"Let books be your dining table, / And you shall be full of delights. / Let them be your
And you shall sleep restful nights" (St. Ephraim the Syrian).

Wednesday, August 3, 2011

Episcopal Accountability

As I noted last fall when the publisher drew my attention to a the imminent publication of Michael J. Lacey and Francis Oakley, eds., The Crisis of Authority in Catholic Modernity (Oxford UP, 2011), viii+381pp.
we are living through a time in which any claims to ecclesial authority are controverted. This is true for bishops in several Orthodox Churches--including, inter alia, the OCA and the Antiochian Orthodox Archdiocese of North America--and it is true, a fortiori, for Catholic bishops the world over, but perhaps especially in North America and Ireland. Part of this has to do with the culture we inhabit at this moment in history, where emotivism, as Alasdair MacIntyre demonstrated, destroys the distinction between power and authority and makes all forms of authority appear inherently irrational and intrinsically manipulative; but much of it has to do with the bishops themselves and their conduct (or lack thereof) when dealing with, inter alia, financially corrupt or sexually abusive priests--or being abusers themselves as happened, e.g., not once but twice with two bishops in succession in the same diocese (Palm Beach, Florida between 1998 and 2002). The lack of accountability of such bishops is the real skandalon here for most people, and without addressing it the hierarchs are unlikely to recover some measure of hard-won respectability. In this regard, I was encouraged by the newly appointed archbishop of Philadelphia, Charles Chaput, when, in an interview with John Allen, he said:
JA: Do you think there are sufficient accountability provisions for bishops right now?

CC: I'll say something that many people in the church aren't saying, which is that we ought to study this question and reflect on it very seriously. We should take up the issue of accountability, including accountability for bishops, in a formal, clear, and decisive kind of way.
To which let all the faithful say: Amen, and Amen. Clearly this is an archbishop who is ἄξιος.

I spent a great deal of time in my book Orthodoxy and the Roman Papacy: Ut Unum Sint and the Prospects of East-West Unity
sketching out the diverse ways in which various Eastern Churches are synodally structured. When it works, synodality within a patriarchal church is a marvellous gift in which it is clearly possible to see "accountability" in action--to find instances of "fraternal correction" by and among bishops together (following Apostolic Canon 34) with the one who is their "head."

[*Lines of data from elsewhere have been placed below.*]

-- pv_equiv track=rewrite | github.com/Dima3108/interpreting_launges | vs/PythonApplications/Lab1_task5.py | task_58
-- ===== SOURCE A (Python) =====
-- def task_58(array1):
--      '''Для введенного списка вывести количество элементов, которые могут
-- быть получены как сумма двух любых других элементов списка'''
--      count=0
--      i=0
--      while(i<len(array1)):
--           j=0
--           while(j<len(array1)):
--                t=0
--                while(t<len(array1)):
--                     if(i!=j and j!=t and t!=i):
--                          if(array1[i]==(array1[j]+array1[t])):
--                               count=count+1
--                     t=t+1
--                j=j+1
--           i=i+1
--      return count
-- ===== SOURCE B (Python) =====
-- def task_58(array1):
--     # One pass builds a value counter; then for each ordered pair (j, t), j != t,
--     # the number of valid i with array1[i] == s is cnt[s] minus the collisions i==j, i==t.
--     cnt = {}
--     for x in array1:
--         cnt[x] = cnt.get(x, 0) + 1
--     total = 0
--     n = len(array1)
--     for j in range(n):
--         for t in range(n):
--             if t != j:
--                 s = array1[j] + array1[t]
--                 total += cnt.get(s, 0) - (array1[j] == s) - (array1[t] == s)
--     return total
-- ===== Notes on version B (the rewrite author's own statement) =====
-- stated objective: faster
-- what changed: Replaces the triple nested index loop with a value counter built once plus a double loop over ordered pairs (j,t): the count of matching third indices i is read off the counter and corrected for i=j/i=t collisions, dropping the innermost scan.
import Mathlib
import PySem

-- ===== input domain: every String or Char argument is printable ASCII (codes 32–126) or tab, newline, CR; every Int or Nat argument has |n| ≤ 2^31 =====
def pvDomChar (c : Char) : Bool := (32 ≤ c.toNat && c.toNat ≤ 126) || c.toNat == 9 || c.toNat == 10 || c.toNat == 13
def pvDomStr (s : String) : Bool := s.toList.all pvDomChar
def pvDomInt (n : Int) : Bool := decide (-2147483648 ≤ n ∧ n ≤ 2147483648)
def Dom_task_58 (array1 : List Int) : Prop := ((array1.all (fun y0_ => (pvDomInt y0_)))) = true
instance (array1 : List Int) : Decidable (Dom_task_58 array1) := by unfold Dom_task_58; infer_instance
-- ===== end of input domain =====

-- B replaces A's triple index loop by a value counter plus a double loop over ordered pairs (objective: faster, O(n^2) vs O(n^3)).

-- ===== PORT A =====
def task_58 (array1 : List Int) : Int :=
  (List.range array1.length).foldl (fun count i =>
    (List.range array1.length).foldl (fun count j =>
      (List.range array1.length).foldl (fun count t =>
        if i ≠ j ∧ j ≠ t ∧ t ≠ i then
          if array1.getD i 0 = array1.getD j 0 + array1.getD t 0 then count + 1 else count
        else count) count) count) 0

-- ===== PORT B =====
def task_58_alt (array1 : List Int) : Int :=
  let cnt := array1.foldl (fun d x => d.insert x (d.getD x 0 + 1)) PySem.Dict.empty
  (List.range array1.length).foldl (fun total j =>
    (List.range array1.length).foldl (fun total t =>
      if t ≠ j then
        total + cnt.getD (array1.getD j 0 + array1.getD t 0) 0
          - (if array1.getD j 0 = array1.getD j 0 + array1.getD t 0 then 1 else 0)
          - (if array1.getD t 0 = array1.getD j 0 + array1.getD t 0 then 1 else 0)
      else total) total) 0

-- ===== PRECONDITION & SPEC =====
def Spec_task_58 (array1 : List Int) (out : Int) : Prop := out = task_58_alt array1
instance (array1 : List Int) (out : Int) : Decidable (Spec_task_58 array1 out) := by unfold Spec_task_58; infer_instance

-- ===== CLAIM (what is proved, stated in full; the proofs are below) =====
def Claim_equal_task_58 : Prop := ∀ (array1 : List Int), Dom_task_58 array1 → Spec_task_58 array1 (task_58 array1)

-- ===== LEMMAS AND PROOFS =====

-- a foldl whose body adds f x to the accumulator is the starting value plus the sum
lemma pv_foldl_body {α : Type} (l : List α) (g : Int → α → Int) (f : α → Int)
    (h : ∀ c x, g c x = c + f x) : ∀ c : Int, l.foldl g c = c + (l.map f).sum := by
  induction l with
  | nil => simp
  | cons x l ih => intro c; simp [List.foldl_cons, h, ih, add_assoc]

lemma pv_sum_map_sub {α : Type} (l : List α) (f g : α → Int) :
    (l.map (fun x => f x - g x)).sum = (l.map f).sum - (l.map g).sum := by
  induction l with
  | nil => simp
  | cons x l ih => simp [ih]; ring

lemma pv_sum_map_add {α : Type} (l : List α) (f g : α → Int) :
    (l.map (fun x => f x + g x)).sum = (l.map f).sum + (l.map g).sum := by
  induction l with
  | nil => simp
  | cons x l ih => simp [ih]; ring

lemma pv_sum_comm {α β : Type} (l : List α) (m : List β) (F : α → β → Int) :
    (l.map (fun x => (m.map (F x)).sum)).sum
      = (m.map (fun y => (l.map (fun x => F x y)).sum)).sum := by
  induction l with
  | nil => simp
  | cons x l ih =>
    simp only [List.map_cons, List.sum_cons, ih]
    rw [pv_sum_map_add]

-- sum of an indicator at one index over range
lemma pv_sum_single (n j : ℕ) (f : ℕ → Int) :
    ((List.range n).map (fun i => if i = j then f i else 0)).sum
      = if j < n then f j else 0 := by
  induction n with
  | zero => simp
  | succ n ih =>
    rw [List.range_succ, List.map_append, List.sum_append, ih]
    simp only [List.map_cons, List.map_nil, List.sum_cons, List.sum_nil]
    by_cases he : n = j
    · subst he
      simp
    · by_cases hj : j < n
      · simp [hj, he, Nat.lt_succ_of_lt hj]
      · have h2 : ¬ j < n + 1 := by omega
        simp [hj, he, h2]

-- sum of the equality indicator over all indices is the count
lemma pv_sum_count (xs : List Int) (s : Int) :
    ((List.range xs.length).map (fun i => if xs.getD i 0 = s then (1 : Int) else 0)).sum
      = (xs.count s : Int) := by
  induction xs with
  | nil => simp
  | cons x xs ih =>
    rw [List.length_cons, List.range_succ_eq_map]
    simp only [List.map_cons, List.map_map, Function.comp_def, List.getD_cons_succ,
      List.getD_cons_zero, List.sum_cons, ih, List.count_cons]
    by_cases he : x = s
    · simp [he]
      ring
    · simp [he]

-- the per-pair identity: for j,t < n the inner i-scan of A equals B's counter expression
lemma pv_inner (xs : List Int) (j t : ℕ) (hj : j < xs.length) (ht : t < xs.length) :
    ((List.range xs.length).map (fun i =>
      if i ≠ j ∧ j ≠ t ∧ t ≠ i then
        (if xs.getD i 0 = xs.getD j 0 + xs.getD t 0 then (1 : Int) else 0)
      else 0)).sum
    = (if t ≠ j then
        (xs.count (xs.getD j 0 + xs.getD t 0) : Int)
          - (if xs.getD j 0 = xs.getD j 0 + xs.getD t 0 then 1 else 0)
          - (if xs.getD t 0 = xs.getD j 0 + xs.getD t 0 then 1 else 0)
      else 0) := by
  set s := xs.getD j 0 + xs.getD t 0 with hs
  by_cases hjt : t = j
  · subst hjt
    simp
  · have hjt' : j ≠ t := fun h => hjt h.symm
    have hpt : ∀ i, (if i ≠ j ∧ j ≠ t ∧ t ≠ i then
          (if xs.getD i 0 = s then (1 : Int) else 0) else 0)
        = (if xs.getD i 0 = s then (1 : Int) else 0)
            - (if i = j then (if xs.getD i 0 = s then (1 : Int) else 0) else 0)
            - (if i = t then (if xs.getD i 0 = s then (1 : Int) else 0) else 0) := by
      intro i
      by_cases hij : i = j
      · subst hij
        simp [hjt', hjt]
      · by_cases hit : i = t
        · subst hit
          simp [hij]
        · have hc : i ≠ j ∧ j ≠ t ∧ t ≠ i := ⟨hij, hjt', fun h => hit h.symm⟩
          simp [hc, hit]
    calc ((List.range xs.length).map (fun i =>
            if i ≠ j ∧ j ≠ t ∧ t ≠ i then
              (if xs.getD i 0 = s then (1 : Int) else 0) else 0)).sum
        = ((List.range xs.length).map (fun i =>
            ((if xs.getD i 0 = s then (1 : Int) else 0)
              - (if i = j then (if xs.getD i 0 = s then (1 : Int) else 0) else 0))
              - (if i = t then (if xs.getD i 0 = s then (1 : Int) else 0) else 0))).sum := by
          exact congrArg _ (List.map_congr_left (fun i _ => hpt i))
      _ = (xs.count s : Int)
            - (if xs.getD j 0 = s then (1 : Int) else 0)
            - (if xs.getD t 0 = s then (1 : Int) else 0) := by
          rw [pv_sum_map_sub, pv_sum_map_sub, pv_sum_single, pv_sum_single, pv_sum_count]
          simp [hj, ht]
      _ = _ := by simp [hjt]

-- task_58 as a triple sum
lemma pv_A_sum (xs : List Int) :
    task_58 xs = ((List.range xs.length).map (fun i =>
      ((List.range xs.length).map (fun j =>
        ((List.range xs.length).map (fun t =>
          if i ≠ j ∧ j ≠ t ∧ t ≠ i then
            (if xs.getD i 0 = xs.getD j 0 + xs.getD t 0 then (1 : Int) else 0)
          else 0)).sum)).sum)).sum := by
  have h3 : ∀ (i j : ℕ) (c : Int),
      (List.range xs.length).foldl (fun count t =>
        if i ≠ j ∧ j ≠ t ∧ t ≠ i then
          if xs.getD i 0 = xs.getD j 0 + xs.getD t 0 then count + 1 else count
        else count) c
      = c + ((List.range xs.length).map (fun t =>
          if i ≠ j ∧ j ≠ t ∧ t ≠ i then
            (if xs.getD i 0 = xs.getD j 0 + xs.getD t 0 then (1 : Int) else 0)
          else 0)).sum := by
    intro i j
    apply pv_foldl_body
    intro c t
    split_ifs <;> ring
  have h2 : ∀ (i : ℕ) (c : Int),
      (List.range xs.length).foldl (fun count j =>
        (List.range xs.length).foldl (fun count t =>
          if i ≠ j ∧ j ≠ t ∧ t ≠ i then
            if xs.getD i 0 = xs.getD j 0 + xs.getD t 0 then count + 1 else count
          else count) count) c
      = c + ((List.range xs.length).map (fun j =>
          ((List.range xs.length).map (fun t =>
            if i ≠ j ∧ j ≠ t ∧ t ≠ i then
              (if xs.getD i 0 = xs.getD j 0 + xs.getD t 0 then (1 : Int) else 0)
            else 0)).sum)).sum := by
    intro i
    apply pv_foldl_body
    intro c j
    exact h3 i j c
  have h1 := pv_foldl_body (List.range xs.length) _ _ (fun c i => h2 i c) 0
  unfold task_58
  rw [h1, zero_add]

-- task_58_alt as a double sum over pairs
lemma pv_B_sum (xs : List Int) :
    task_58_alt xs = ((List.range xs.length).map (fun j =>
      ((List.range xs.length).map (fun t =>
        if t ≠ j then
          (xs.count (xs.getD j 0 + xs.getD t 0) : Int)
            - (if xs.getD j 0 = xs.getD j 0 + xs.getD t 0 then 1 else 0)
            - (if xs.getD t 0 = xs.getD j 0 + xs.getD t 0 then 1 else 0)
        else 0)).sum)).sum := by
  have h2 : ∀ (j : ℕ) (c : Int),
      (List.range xs.length).foldl (fun total t =>
        if t ≠ j then
          total + (PySem.Dict.counter xs).getD (xs.getD j 0 + xs.getD t 0) 0
            - (if xs.getD j 0 = xs.getD j 0 + xs.getD t 0 then 1 else 0)
            - (if xs.getD t 0 = xs.getD j 0 + xs.getD t 0 then 1 else 0)
        else total) c
      = c + ((List.range xs.length).map (fun t =>
          if t ≠ j then
            (xs.count (xs.getD j 0 + xs.getD t 0) : Int)
              - (if xs.getD j 0 = xs.getD j 0 + xs.getD t 0 then 1 else 0)
              - (if xs.getD t 0 = xs.getD j 0 + xs.getD t 0 then 1 else 0)
          else 0)).sum := by
    intro j
    apply pv_foldl_body
    intro c t
    rw [PySem.Dict.getD_counter]
    split_ifs <;> ring
  have h1 := pv_foldl_body (List.range xs.length) _ _ (fun c j => h2 j c) 0
  unfold task_58_alt
  rw [PySem.Dict.foldl_insert_getD_add_one_eq_counter, h1, zero_add]

-- ===== VERDICT (by name: the statement is the Claim_ definition above) =====
theorem task_58_spec : Claim_equal_task_58 := by
  intro xs _
  unfold Spec_task_58
  rw [pv_A_sum, pv_B_sum, pv_sum_comm]
  apply congrArg
  apply List.map_congr_left
  intro j hj
  rw [pv_sum_comm]
  apply congrArg
  apply List.map_congr_left
  intro t ht
  exact pv_inner xs j t (List.mem_range.mp hj) (List.mem_range.mp ht)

No system is perfect, but much of what frustrates Western Christians, especially Roman Catholics today, is precisely the lack of any visible correction by bishops of bishops. Part of this is by design: Catholic "episcopal conferences" (as one must ceaselessly remind even those who should know better) are most certainly not the equivalent of a synod. The former have no real authority whereas the latter in the East are legislative, electoral, and disciplinary bodies with real powers expressed in diverse forms that I review in great detail. I also show that the West, too, has a very long and venerable history of real synodality that was gradually lost in the second millennium, but desperately needs to be recovered today.